What I do wonder, and maybe I’ll pose this question as well, is for muscle invasive disease, we really want to make sure to potentially control micrometastases as well. So that’s the importance of having systemic therapy and not just the intravascular delivery of whatever drug you’re giving. So in a trial like SunRISEe-4, patients get cetrelimab. Is that enough in that sort of situation? Especially as we have upcoming trials with the EV-pembro combination; of course, the chemotherapy combinations, things like that.

Dr. Grivas:
I think this is a great question. The challenge we have in this disease and overall is a lack of predictive biomarkers that can help us select patients who may benefit from treatment A or treatment B. And obviously, we’ll have multiple different regimens being tested in clinical trials. The pathologic downstaging is, I think, a very interesting marker metric, especially in phase two trials. But the question is, how does this translate to long-term survival benefit, especially if we don’t have an adequately randomized trial? It’s hard to tease out that question.
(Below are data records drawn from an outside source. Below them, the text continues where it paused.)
-- pv_equiv track=rewrite | github.com/WebWakaHub/webwaka-system-admin-dashboard | docs/cross-layer-integration-report/scripts/verification/verify_all_issues.py | classify_issue
-- ===== SOURCE A (Python) =====
-- def classify_issue(title):
--     """Classify issue as master, phase, or task"""
--     if not title:
--         return "unknown", -1, -1
--
--     # Check for task pattern: -P0-T01, -P1-T02, etc.
--     for p in range(7):
--         for t in range(1, 4):
--             if f"-P{p}-T{t:02d}" in title or f"-P{p}-T0{t}" in title:
--                 return "task", p, t
--
--     # Check for phase pattern: -P0, -P1, etc. (without task)
--     for p in range(7):
--         if f"-P{p}" in title and not any(f"-T0{t}" in title for t in range(1, 4)):
--             return "phase", p, -1
--
--     # Must be master
--     return "master", -1, -1
-- ===== SOURCE B (Python) =====
-- def classify_issue(title):
--     """Classify issue as master, phase, or task"""
--     if not title:
--         return "unknown", -1, -1
--     # One forward scan over the title collecting every marker occurrence (alternative single-pass strategy).
--     tasks = []        # all (p, t) with "-P{p}-T0{t}" at some position
--     phases = []       # all p with "-P{p}" at some position
--     task_marker = False  # any "-T0{t}" anywhere
--     for i, c in enumerate(title):
--         if c != '-':
--             continue
--         w = title[i + 1:i + 7]
--         if len(w) >= 2 and w[0] == 'P' and w[1] in '0123456':
--             phases.append(int(w[1]))
--             if len(w) == 6 and w[2] == '-' and w[3] == 'T' and w[4] == '0' and w[5] in '123':
--                 tasks.append((int(w[1]), int(w[5])))
--         if len(w) >= 3 and w[0] == 'T' and w[1] == '0' and w[2] in '123':
--             task_marker = True
--     if tasks:
--         p, t = min(tasks)
--         return "task", p, t
--     if phases and not task_marker:
--         return "phase", min(phases), -1
--     return "master", -1, -1
-- ===== Notes on version B (the rewrite author's own statement) =====
-- stated objective: alternative
-- what changed: A probes the title with up to 25 separate substring searches (21 task patterns, then 7 phase patterns and 3 task markers); B makes one forward scan over the title collecting every task/phase/marker occurrence and returns the lexicographically minimal (p,t) pair resp. minimal p.
import Mathlib
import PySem

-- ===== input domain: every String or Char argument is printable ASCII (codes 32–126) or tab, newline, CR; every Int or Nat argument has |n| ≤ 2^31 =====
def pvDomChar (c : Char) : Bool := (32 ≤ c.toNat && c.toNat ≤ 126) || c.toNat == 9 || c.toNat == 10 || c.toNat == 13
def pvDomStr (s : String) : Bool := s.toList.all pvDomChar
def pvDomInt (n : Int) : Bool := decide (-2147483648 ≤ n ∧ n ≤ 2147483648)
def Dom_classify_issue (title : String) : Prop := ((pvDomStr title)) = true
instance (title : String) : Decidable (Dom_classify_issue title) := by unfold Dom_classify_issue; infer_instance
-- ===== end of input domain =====

-- B replaces A's repeated substring searches by ONE forward scan over the title that collects
-- every task/phase/marker occurrence, then takes the minimum (objective: alternative algorithm).

-- ===== PORT A =====
-- f"{t:02d}" (zero-pad to width 2); exact via PySem.Chars.zfill
def pvFmt02 (t : Int) : List Char := PySem.Chars.zfill (PySem.Int.toChars t) 2

def classify_issue (title : String) : String × Int × Int :=
  -- `not title` = empty string; f-strings built on the List Char side (String.append is opaque)
  if title.toList = [] then ("unknown", -1, -1)
  else
    match (PySem.List.pyRange 0 7 1).findSome? (fun p =>
      (PySem.List.pyRange 1 4 1).findSome? (fun t =>
        if (PySem.Chars.isIn (['-','P'] ++ PySem.Int.toChars p ++ ['-','T'] ++ pvFmt02 t) title.toList
            || PySem.Chars.isIn (['-','P'] ++ PySem.Int.toChars p ++ ['-','T','0'] ++ PySem.Int.toChars t) title.toList)
        then some (p, t) else none)) with
    | some (p, t) => ("task", p, t)
    | none =>
      match (PySem.List.pyRange 0 7 1).find? (fun p =>
        PySem.Chars.isIn (['-','P'] ++ PySem.Int.toChars p) title.toList
        && !((PySem.List.pyRange 1 4 1).any (fun t =>
             PySem.Chars.isIn (['-','T','0'] ++ PySem.Int.toChars t) title.toList))) with
      | some p => ("phase", p, -1)
      | none => ("master", -1, -1)

-- ===== PORT B =====
-- int(<single digit char>); exact on '0'..'9'
def pvDigitVal (c : Char) : Int := (c.toNat : Int) - 48

-- the test B makes on the window w = title[i+1:i+7] after seeing '-' at i:
-- w[0]=='P' and w[1] in '0123456' and len(w)==6 and w[2]=='-' and w[3]=='T' and w[4]=='0' and w[5] in '123'
def pvTaskAt : List Char → Option (Int × Int)
  | 'P' :: c :: '-' :: 'T' :: '0' :: d :: _ =>
      if c ∈ ['0','1','2','3','4','5','6'] ∧ d ∈ ['1','2','3']
      then some (pvDigitVal c, pvDigitVal d) else none
  | _ => none

-- len(w)>=2 and w[0]=='P' and w[1] in '0123456'
def pvPhaseAt : List Char → Option Int
  | 'P' :: c :: _ => if c ∈ ['0','1','2','3','4','5','6'] then some (pvDigitVal c) else none
  | _ => none

-- len(w)>=3 and w[0]=='T' and w[1]=='0' and w[2] in '123'
def pvMarkAt : List Char → Bool
  | 'T' :: '0' :: d :: _ => decide (d ∈ ['1','2','3'])
  | _ => false

-- B's single forward loop (structural recursion over the suffix; same append order)
def pvScan : List Char → List (Int × Int) × List Int × Bool
  | [] => ([], [], false)
  | c :: rest =>
    let r := pvScan rest
    if c = '-' then
      ((match pvTaskAt rest with | some q => q :: r.1 | none => r.1),
       (match pvPhaseAt rest with | some p => p :: r.2.1 | none => r.2.1),
       pvMarkAt rest || r.2.2)
    else r

-- min of two int pairs / ints, first-on-tie (Python's builtin min as a fold)
def pvMin2 (x y : Int × Int) : Int × Int := if y.1 < x.1 ∨ (y.1 = x.1 ∧ y.2 < x.2) then y else x
def pvMinI (x y : Int) : Int := if y < x then y else x

def classify_issue_alt (title : String) : String × Int × Int :=
  if title.toList = [] then ("unknown", -1, -1)
  else
    let r := pvScan title.toList
    match r.1 with
    | q :: qs => let m := qs.foldl pvMin2 q; ("task", m.1, m.2)
    | [] =>
      match r.2.1 with
      | p :: ps => if r.2.2 then ("master", -1, -1) else ("phase", ps.foldl pvMinI p, -1)
      | [] => ("master", -1, -1)

-- ===== PRECONDITION & SPEC =====
def Spec_classify_issue (title : String) (out : String × Int × Int) : Prop := out = classify_issue_alt title
instance (title : String) (out : String × Int × Int) : Decidable (Spec_classify_issue title out) := by unfold Spec_classify_issue; infer_instance

-- ===== CLAIM (what is proved, stated in full; the proofs are below) =====
def Claim_equal_classify_issue : Prop := ∀ (title : String), Dom_classify_issue title → Spec_classify_issue title (classify_issue title)

-- ===== LEMMAS AND PROOFS =====

-- digit alphabets
def pvD7 : List Char := ['0','1','2','3','4','5','6']
def pvD3 : List Char := ['1','2','3']

-- lexicographic orders on int pairs (Python tuple comparison)
def pvLexle (x y : Int × Int) : Prop := x.1 < y.1 ∨ (x.1 = y.1 ∧ x.2 ≤ y.2)
def pvLexlt (x y : Int × Int) : Prop := x.1 < y.1 ∨ (x.1 = y.1 ∧ x.2 < y.2)

-- all (p, t) pairs A ever tests, in A's probe order (lex-sorted)
def pvEnumP : List (Int × Int) :=
  [(0,1),(0,2),(0,3),(1,1),(1,2),(1,3),(2,1),(2,2),(2,3),(3,1),(3,2),(3,3),
   (4,1),(4,2),(4,3),(5,1),(5,2),(5,3),(6,1),(6,2),(6,3)]

theorem pvScan_cons (c : Char) (rest : List Char) :
    pvScan (c :: rest) =
      (if c = '-' then
        ((match pvTaskAt rest with | some q => q :: (pvScan rest).1 | none => (pvScan rest).1),
         (match pvPhaseAt rest with | some p => p :: (pvScan rest).2.1 | none => (pvScan rest).2.1),
         pvMarkAt rest || (pvScan rest).2.2)
      else pvScan rest) := rfl

-- ---- shape lemmas for the window tests ----
theorem pvTaskAt_eq_some_iff (r : List Char) (q : Int × Int) :
    pvTaskAt r = some q ↔ ∃ c d, c ∈ pvD7 ∧ d ∈ pvD3 ∧
      q = (pvDigitVal c, pvDigitVal d) ∧ ['P',c,'-','T','0',d] <+: r := by
  constructor
  · intro h
    unfold pvTaskAt at h
    split at h
    · rename_i c d tl
      split_ifs at h with hcd
      · injection h with h; exact ⟨c, d, hcd.1, hcd.2, h.symm, tl, rfl⟩
    · exact absurd h (by simp)
  · rintro ⟨c, d, hc, hd, rfl, t, rfl⟩
    have hc' : c ∈ ['0','1','2','3','4','5','6'] := hc
    have hd' : d ∈ ['1','2','3'] := hd
    simp only [List.cons_append, List.nil_append]
    simp [pvTaskAt, hc', hd']

theorem pvPhaseAt_eq_some_iff (r : List Char) (p : Int) :
    pvPhaseAt r = some p ↔ ∃ c, c ∈ pvD7 ∧ p = pvDigitVal c ∧ ['P',c] <+: r := by
  constructor
  · intro h
    unfold pvPhaseAt at h
    split at h
    · rename_i c tl
      split_ifs at h with hc
      · injection h with h; exact ⟨c, hc, h.symm, tl, rfl⟩
    · exact absurd h (by simp)
  · rintro ⟨c, hc, rfl, t, rfl⟩
    have hc' : c ∈ ['0','1','2','3','4','5','6'] := hc
    simp only [List.cons_append, List.nil_append]
    simp [pvPhaseAt, hc']

theorem pvMarkAt_eq_true_iff (r : List Char) :
    pvMarkAt r = true ↔ ∃ d, d ∈ pvD3 ∧ ['T','0',d] <+: r := by
  constructor
  · intro h
    unfold pvMarkAt at h
    split at h
    · rename_i d tl
      simp only [decide_eq_true_iff] at h
      exact ⟨d, h, tl, rfl⟩
    · exact absurd h (by simp)
  · rintro ⟨d, hd, t, rfl⟩
    have hd' : d ∈ ['1','2','3'] := hd
    simp only [List.cons_append, List.nil_append]
    simp [pvMarkAt, hd']

-- ---- scan characterisations ----
theorem pv_scan_task_mem (l : List Char) (q : Int × Int) :
    q ∈ (pvScan l).1 ↔ ∃ r, ('-' :: r) <:+ l ∧ pvTaskAt r = some q := by
  induction l with
  | nil => simp [pvScan]
  | cons c rest ih =>
    by_cases hc : c = '-'
    · subst hc
      rw [pvScan_cons, if_pos rfl]
      cases htask : pvTaskAt rest with
      | none =>
        simp only [htask, List.suffix_cons_iff, ih]
        constructor
        · rintro ⟨r, hs, h⟩; exact ⟨r, Or.inr hs, h⟩
        · rintro ⟨r, (he | hs), h⟩
          · injection he with _ h2; subst h2; rw [htask] at h; exact absurd h (by simp)
          · exact ⟨r, hs, h⟩
      | some q' =>
        simp only [htask, List.mem_cons, List.suffix_cons_iff, ih]
        constructor
        · rintro (rfl | ⟨r, hs, h⟩)
          · exact ⟨rest, Or.inl rfl, htask⟩
          · exact ⟨r, Or.inr hs, h⟩
        · rintro ⟨r, (he | hs), h⟩
          · injection he with _ h2; subst h2; rw [htask] at h
            injection h with h; exact Or.inl h.symm
          · exact Or.inr ⟨r, hs, h⟩
    · rw [pvScan_cons, if_neg hc, ih]
      constructor
      · rintro ⟨r, hs, h⟩; exact ⟨r, (List.suffix_cons_iff).2 (Or.inr hs), h⟩
      · rintro ⟨r, hs, h⟩
        rcases (List.suffix_cons_iff).1 hs with he | hs'
        · injection he with h1 _; exact absurd h1.symm hc
        · exact ⟨r, hs', h⟩

theorem pv_scan_phase_mem (l : List Char) (p : Int) :
    p ∈ (pvScan l).2.1 ↔ ∃ r, ('-' :: r) <:+ l ∧ pvPhaseAt r = some p := by
  induction l with
  | nil => simp [pvScan]
  | cons c rest ih =>
    by_cases hc : c = '-'
    · subst hc
      rw [pvScan_cons, if_pos rfl]
      cases hph : pvPhaseAt rest with
      | none =>
        simp only [hph, List.suffix_cons_iff, ih]
        constructor
        · rintro ⟨r, hs, h⟩; exact ⟨r, Or.inr hs, h⟩
        · rintro ⟨r, (he | hs), h⟩
          · injection he with _ h2; subst h2; rw [hph] at h; exact absurd h (by simp)
          · exact ⟨r, hs, h⟩
      | some p' =>
        simp only [hph, List.mem_cons, List.suffix_cons_iff, ih]
        constructor
        · rintro (rfl | ⟨r, hs, h⟩)
          · exact ⟨rest, Or.inl rfl, hph⟩
          · exact ⟨r, Or.inr hs, h⟩
        · rintro ⟨r, (he | hs), h⟩
          · injection he with _ h2; subst h2; rw [hph] at h
            injection h with h; exact Or.inl h.symm
          · exact Or.inr ⟨r, hs, h⟩
    · rw [pvScan_cons, if_neg hc, ih]
      constructor
      · rintro ⟨r, hs, h⟩; exact ⟨r, (List.suffix_cons_iff).2 (Or.inr hs), h⟩
      · rintro ⟨r, hs, h⟩
        rcases (List.suffix_cons_iff).1 hs with he | hs'
        · injection he with h1 _; exact absurd h1.symm hc
        · exact ⟨r, hs', h⟩

theorem pv_scan_mark (l : List Char) :
    (pvScan l).2.2 = true ↔ ∃ r, ('-' :: r) <:+ l ∧ pvMarkAt r = true := by
  induction l with
  | nil => simp [pvScan]
  | cons c rest ih =>
    by_cases hc : c = '-'
    · subst hc
      rw [pvScan_cons, if_pos rfl]
      simp only [Bool.or_eq_true, ih, List.suffix_cons_iff]
      constructor
      · rintro (hm | ⟨r, hs, h⟩)
        · exact ⟨rest, Or.inl rfl, hm⟩
        · exact ⟨r, Or.inr hs, h⟩
      · rintro ⟨r, (he | hs), h⟩
        · injection he with _ h2; subst h2; exact Or.inl h
        · exact Or.inr ⟨r, hs, h⟩
    · rw [pvScan_cons, if_neg hc, ih]
      constructor
      · rintro ⟨r, hs, h⟩; exact ⟨r, (List.suffix_cons_iff).2 (Or.inr hs), h⟩
      · rintro ⟨r, hs, h⟩
        rcases (List.suffix_cons_iff).1 hs with he | hs'
        · injection he with h1 _; exact absurd h1.symm hc
        · exact ⟨r, hs', h⟩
So I think it’s very encouraging data, both in terms of the pathologic CR downstaging. And of course, the question that Vadim pointed out, can systemic checkpoint inhibitor by itself add value in cisplatin ineligible patients? Probably not, because these pathologic CR rates seems to be, in my opinion, so far, not higher compared to what we see with chemotherapy. And I think in the context of pembrolizumab and enfortumab trials that are coming, or the VOLGA trial with durvalumab plus or minus tremelimumab plus enfortumab, those trials are more likely to provide some very, very potentially high pathologic CR rates and long-term survival. So I think in the cisplatin-ineligible setting, I think the EV/pembro KEYNOTE-905 and the VOLGA trial are going to impact the future probably when the data come, of course.

Dr. Tawagi:
Absolutely. And I thought one other interesting thing with SunRISe-4 was that there was a slightly higher response in those that had incomplete TURBT. I don’t know if you have any thoughts about that. And just one point, we’re talking about predictive biomarkers and people are getting systemic therapy. I think it’s still really important for us to pay attention to these long-term immune-related adverse events. I know there was one death in the cetrelimab arm form hyperosmolar hyperglycemic coma. So I think that we still want to be very mindful in terms of giving people benign therapies that could potentially have long-term consequences.

Dr. Grivas:
That’s a great point. I think all of us are always making an effort to educate the patients about the risk of immune-related adverse events. It’s a very important reminder, Karine, as you pointed out, to have this education. After treatment, we give patients these cards or written information like pamphlets that if they have any side effects, to call us immediately, number one; and number two, if they go to any local emergency room or local provider, to show them that they’re on immunotherapy so they have full awareness of what that treatment is and what the potential immune-related adverse events can be. And I think that’s a very important point that you raise.